In Iringole sacred grove, Ascomycota is the most abundant phyla followed by Mortierellomycota (1.7%), Basidiomycota (0.6%), Chytridiomycota (0.2%), and Rozellomycota. These phyla were subdivided into 12 classes, 22 orders, 42 families, 53 genera, and 56 species. In Kollakal Thapovanam, Ascomycota is followed by Basidiomycota (2%), Mortierellomycota (0.4%), Rozellomycota (0.3%) and Chytridiomycota (0.01%). These phyla were subdivided into 17 classes, 33 orders, 60 families, 81 genera, and 88 species. In Poyilkavu, Ascomycota is the dominant phyla followed by Basidiomycota (3%), Mortierellomycota (0.5%), Rozellomycota (0.04%) and Chytridiomycota (0.02%). These phyla were subdivided into 15 classes, 29 orders, 50 families, 69 genera, and 67 species. Taxonomically unresolved sequences were grouped under unidentified Class, Family, Order, Genera, and Species.
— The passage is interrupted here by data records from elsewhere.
theorem foldl_count (x y : Int) (pm : List (List Int)) : ∀ a : Int,
    pm.foldl (fun i e =>
        if pvIdx e 0 = x ∨ pvIdx e 1 = y ∨ getQuadrant x y = some (pvIdx e 2) then i + 1 else i) a
      = a + (pm.countP (fun e => pvIdx e 0 == x || pvIdx e 1 == y || getQuadrant x y == some (pvIdx e 2)) : Int) := by
  induction pm with
  | nil => intro a; simp
  | cons e rest ih =>
    intro a
    simp only [List.foldl_cons, List.countP_cons, ih]
    by_cases h : pvIdx e 0 = x ∨ pvIdx e 1 = y ∨ getQuadrant x y = some (pvIdx e 2)
    · have hb : (pvIdx e 0 == x || pvIdx e 1 == y || getQuadrant x y == some (pvIdx e 2)) = true := by
        simp only [Bool.or_eq_true, beq_iff_eq]
        tauto
      rw [if_pos h, hb, if_pos rfl]
      push_cast
      ring
    · have hb : (pvIdx e 0 == x || pvIdx e 1 == y || getQuadrant x y == some (pvIdx e 2)) = false := by
        cases hball : (pvIdx e 0 == x || pvIdx e 1 == y || getQuadrant x y == some (pvIdx e 2))
        · rfl
        · exfalso
          apply h
          have hd : (pvIdx e 0 = x ∨ pvIdx e 1 = y) ∨ getQuadrant x y = some (pvIdx e 2) := by
            simpa using hball
          tauto
      rw [if_neg h, hb]
      simp

theorem count_zero (pm : List (List Int)) (x y : Int) :
    (countLoop pm x y = 0) ↔ covB pm x y = false := by
  unfold countLoop covB
  rw [foldl_count x y pm 0, zero_add]
  constructor
  · intro h
    have h0 : pm.countP (fun e => pvIdx e 0 == x || pvIdx e 1 == y || getQuadrant x y == some (pvIdx e 2)) = 0 := by
      exact_mod_cast h
    rw [List.countP_eq_zero] at h0
    rw [List.any_eq_false]
    intro e he
    simpa using h0 e he
  · intro h
    rw [List.any_eq_false] at h
    have h0 : pm.countP (fun e => pvIdx e 0 == x || pvIdx e 1 == y || getQuadrant x y == some (pvIdx e 2)) = 0 :=
      List.countP_eq_zero.2 (fun e he => by simpa using h e he)
    exact_mod_cast h0

theorem row_scan (pm : List (List Int)) (j : List Int) (x : Int) (ys : List Int) (tail : List (Int × Int)) :
    scanCov pm j ((ys.map (fun y => (x, y))) ++ tail) =
      (match rowLoop pm j x ys with | some b => b | none => scanCov pm j tail) := by
  induction ys with
  | nil => rfl
  | cons y rest ih =>
    simp only [List.map_cons, List.cons_append, scanCov, rowLoop]
    by_cases h1 : x = pvIdx j 0 ∧ y = pvIdx j 1
    · rw [if_pos h1, if_pos h1]
    · rw [if_neg h1, if_neg h1]
      by_cases h2 : countLoop pm x y = 0
      · have hc : covB pm x y = false := (count_zero pm x y).1 h2
        rw [if_pos h2, hc]
        simp
      · have hc : covB pm x y = true := by
          cases hcv : covB pm x y
          · exact absurd ((count_zero pm x y).2 hcv) h2
          · rfl
        rw [if_neg h2, hc]
        simpa using ih

theorem grid_scan (pm : List (List Int)) (j : List Int) (n : Int) (xs : List Int) :
    gridLoop pm j n xs =
      scanCov pm j (xs.flatMap (fun x => (PySem.List.pyRange 0 n 1).map (fun y => (x, y)))) := by
  induction xs with
  | nil => rfl
  | cons x rest ih =>
    simp only [gridLoop, List.flatMap_cons, row_scan, ih]

theorem mem_rcFold (e0 e1 : Int) (l : List Int) (s : PySem.Set (Int × Int)) (c : Int × Int) :
    (c ∈ l.foldl (fun s t => PySem.Set.add (PySem.Set.add s (e0, t)) (t, e1)) s) ↔
      c ∈ s ∨ ∃ t ∈ l, c = (e0, t) ∨ c = (t, e1) := by
  induction l generalizing s with
  | nil => simp
  | cons t rest ih =>
    simp only [List.foldl_cons, ih, PySem.Set.mem_add, List.mem_cons]
    constructor
    · rintro (((h | h) | h) | ⟨u, hu, h⟩)
      · exact Or.inl h
      · exact Or.inr ⟨t, Or.inl rfl, Or.inl h⟩
      · exact Or.inr ⟨t, Or.inl rfl, Or.inr h⟩
      · exact Or.inr ⟨u, Or.inr hu, h⟩
    · rintro (h | ⟨u, (rfl | hu), h⟩)
      · exact Or.inl (Or.inl (Or.inl h))
      · rcases h with h | h
        · exact Or.inl (Or.inl (Or.inr h))
        · exact Or.inl (Or.inr h)
      · exact Or.inr ⟨u, hu, h⟩
-- ===== VERDICT (by name: the statement is the Claim_ definition above) =====
theorem caminos_desde_todos_spec : Claim_equal_caminos_desde_todos := by
  intro g _ hpre
  unfold Spec_caminos_desde_todos caminos_desde_todos caminos_desde_todos_alt
  have hn : 0 < g.length := List.length_pos_of_ne_nil hpre.1
  -- A side
  obtain ⟨hand, has, hac⟩ := loopA_char hpre (g.length * (g.length + 1) + 1) [] [0]
    List.nodup_nil (by simp)
    (by intro x hx; rw [List.mem_singleton] at hx; exact ⟨0, by simpa using hx, ReachG.zero⟩)
    (by intro u v hu _; cases hu) (by simp)
    (by rw [countM_nil]; simp)
  have hA := lenA_iff hpre _ hand has hac
  -- B side
  set r0 := (List.replicate g.length false).set 0 true with hr0
  have hr0len : r0.length = g.length := by simp [hr0]
  have hr00 : RtL r0 0 := by
    unfold RtL
    rw [hr0, List.getD_eq_getElem _ _ (by simpa using hn)]
    rw [List.getElem_set_self (by simpa using hn)]
  have hr0sound : ∀ w, RtL r0 w → ReachG g w := by
    intro w hw
    by_cases hw0 : w = 0
    · exact hw0 ▸ ReachG.zero
    · exfalso
      have hwl := RtL_lt hw
      unfold RtL at hw
      rw [hr0len] at hwl
      rw [hr0, List.getD_eq_getElem _ _ (by simpa using hwl),
        List.getElem_set_ne (by omega)] at hw
      simp at hw
  have hr0count : 0 < r0.count true := by
    have : (true : Bool) ∈ r0 := by
      have := hr00
      unfold RtL at this
      rw [List.getD_eq_getElem _ _ (by rw [hr0len]; exact hn)] at this
      rw [← this]
      exact List.getElem_mem _
    exact List.count_pos_iff.mpr this
  obtain ⟨hblen, hbch⟩ := loopB_char hpre g.length r0 hr0len hr0sound hr00 (by omega)
  have hB := all_iff _ hblen hbch
  -- combine
  rw [Bool.eq_iff_iff]
  rw [beq_iff_eq]
  rw [hA, hB]
-- o an opener: it is never the value of pairsDict, so stepB always pushes it
theorem stepB_push (o : Char) (ho : ∀ u, (PySem.Dict.get? pairsDict u == some o) = false)
    (s : List Char) : stepB s o = o :: s := by
  match s with
  | [] => rfl
  | a :: rest => simp [stepB, ho a]

theorem foldl_stepB_pair (o c : Char)
    (hoc : PySem.Dict.get? pairsDict o = some c)
    (ho : ∀ u, (PySem.Dict.get? pairsDict u == some o) = false) :
    ∀ (t s : List Char), List.foldl stepB s (o :: c :: t) = List.foldl stepB s t := by
  intro t s
  simp only [List.foldl_cons]
  rw [stepB_push o ho s]
  have : stepB (o :: s) c = s := by simp [stepB, hoc]
  rw [this]

-- the stack fold is invariant under one full rep pass
theorem foldl_stepB_rep (o c : Char)
    (hoc : PySem.Dict.get? pairsDict o = some c)
    (ho : ∀ u, (PySem.Dict.get? pairsDict u == some o) = false)
    (l : List Char) : ∀ s, List.foldl stepB s (rep o c l) = List.foldl stepB s l := by
  fun_induction rep o c l with
  | case1 => intro s; rfl
  | case2 x => intro s; rfl
  | case3 x y t h ih =>
    intro s
    obtain ⟨hx, hy⟩ := h
    rw [ih s, hx, hy]
    exact (foldl_stepB_pair o c hoc ho t s).symm
  | case4 x y t h ih =>
    intro s
    simp only [List.foldl_cons]
    exact ih (stepB s x)

theorem pget_not_opener (o : Char) (h : o = '<' ∨ o = '[' ∨ o = '{' ∨ o = '(') :
    ∀ u, (PySem.Dict.get? pairsDict u == some o) = false := by
  intro u
  rw [pget_eq u]
  rcases h with h | h | h | h <;> subst h <;> split_ifs <;> decide

theorem foldl_stepB_replace4 (l : List Char) (s : List Char) :
    List.foldl stepB s (replace4 l) = List.foldl stepB s l := by
  unfold replace4
  rw [replace_eq_rep, replace_eq_rep, replace_eq_rep, replace_eq_rep]
  have hlt := foldl_stepB_rep '<' '>' (by decide) (pget_not_opener '<' (by simp))
  have hbr := foldl_stepB_rep '[' ']' (by decide) (pget_not_opener '[' (by simp))
  have hcu := foldl_stepB_rep '{' '}' (by decide) (pget_not_opener '{' (by simp))
  have hpa := foldl_stepB_rep '(' ')' (by decide) (pget_not_opener '(' (by simp))
  rw [hpa _ s, hcu _ s, hbr _ s, hlt _ s]

-- irreducible: no adjacent matched pair
def irredB : List Char → Bool
  | a :: b :: t => !(PySem.Dict.get? pairsDict a == some b) && irredB (b :: t)
  | _ => true

theorem rep_fix_of_length (o c : Char) (l : List Char) :
    (rep o c l).length = l.length → rep o c l = l := by
  fun_induction rep o c l with
  | case1 => intro _; rfl
  | case2 x => intro _; rfl
  | case3 x y t hm ih =>
    intro h
    exfalso
    have := rep_length_le o c t
    simp only [List.length_cons] at h
    omega
  | case4 x y t hm ih =>
    intro h
    simp only [List.length_cons, Nat.add_right_cancel_iff] at h
    rw [ih h]

theorem rep_fix_cons (o c x y : Char) (t : List Char)
    (h : rep o c (x :: y :: t) = x :: y :: t) :
    ¬(x = o ∧ y = c) ∧ rep o c (y :: t) = y :: t := by
  by_cases hm : x = o ∧ y = c
  · exfalso
    obtain ⟨hx, hy⟩ := hm
    rw [hx, hy] at h
    rw [show rep o c (o :: c :: t) = rep o c t from by simp [rep]] at h
    have h1 := rep_length_le o c t
    have h2 : (rep o c t).length = t.length + 2 := by rw [h]; simp
    omega
  · refine ⟨hm, ?_⟩
    simp only [rep, hm, if_false] at h
    exact (List.cons.injEq _ _ _ _).mp h |>.2

theorem irred_of_fix : ∀ l : List Char,
    rep '<' '>' l = l → rep '[' ']' l = l → rep '{' '}' l = l → rep '(' ')' l = l →
    irredB l = true := by
  intro l
  induction l with
  | nil => intro _ _ _ _; rfl
  | cons a l' ih =>
    intro h1 h2 h3 h4
    match l' with
    | [] => rfl
    | b :: t =>
      obtain ⟨n1, h1'⟩ := rep_fix_cons _ _ _ _ _ h1
      obtain ⟨n2, h2'⟩ := rep_fix_cons _ _ _ _ _ h2
      obtain ⟨n3, h3'⟩ := rep_fix_cons _ _ _ _ _ h3
      obtain ⟨n4, h4'⟩ := rep_fix_cons _ _ _ _ _ h4
      have hnm : (PySem.Dict.get? pairsDict a == some b) = false := by
        rw [pget_eq a]
        split_ifs with c1 c2 c3 c4
        · simp only [beq_eq_false_iff_ne, ne_eq, Option.some.injEq]
          exact fun e => n1 ⟨c1, e.symm⟩
        · simp only [beq_eq_false_iff_ne, ne_eq, Option.some.injEq]
          exact fun e => n2 ⟨c2, e.symm⟩
        · simp only [beq_eq_false_iff_ne, ne_eq, Option.some.injEq]
          exact fun e => n3 ⟨c3, e.symm⟩
        · simp only [beq_eq_false_iff_ne, ne_eq, Option.some.injEq]
          exact fun e => n4 ⟨c4, e.symm⟩
        · simp
      simp only [irredB, hnm, Bool.not_false, Bool.true_and]
      exact ih h1' h2' h3' h4'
On the class level, Eurotiomycetes belonging to phylum Ascomycota is the most prominent class in all the three sacred groves, accounting for about 93% of the OTU in S1, 91% of the OTU in S2 and 89% of the OTU in S3. Sordariomycetes of Ascomycota is the second most abundant class. Mortierellomycetes (2%) of the phylum Mortierellomycota, Saccharomycetes (0.6%) and Dothidiomycetes (0.5%) of the phylum Ascomycota were the other dominant classes found in Iringole kavu. In Kollakal Thapovanam, Saccharomycetes (1%) of Ascomycota, Tremellomycetes (1%) of Basidiomycota and Dothidiomycetes (0.7%) of the phylum Ascomycota were the other dominating classes. In Poyilkavu, Agaricomycetes (2%) of Basidiomycota, Dothidiomycetes (0.6%) of Ascomycota and Mortierellomycetes (0.5%) of Mortierellomycota were the dominating classes.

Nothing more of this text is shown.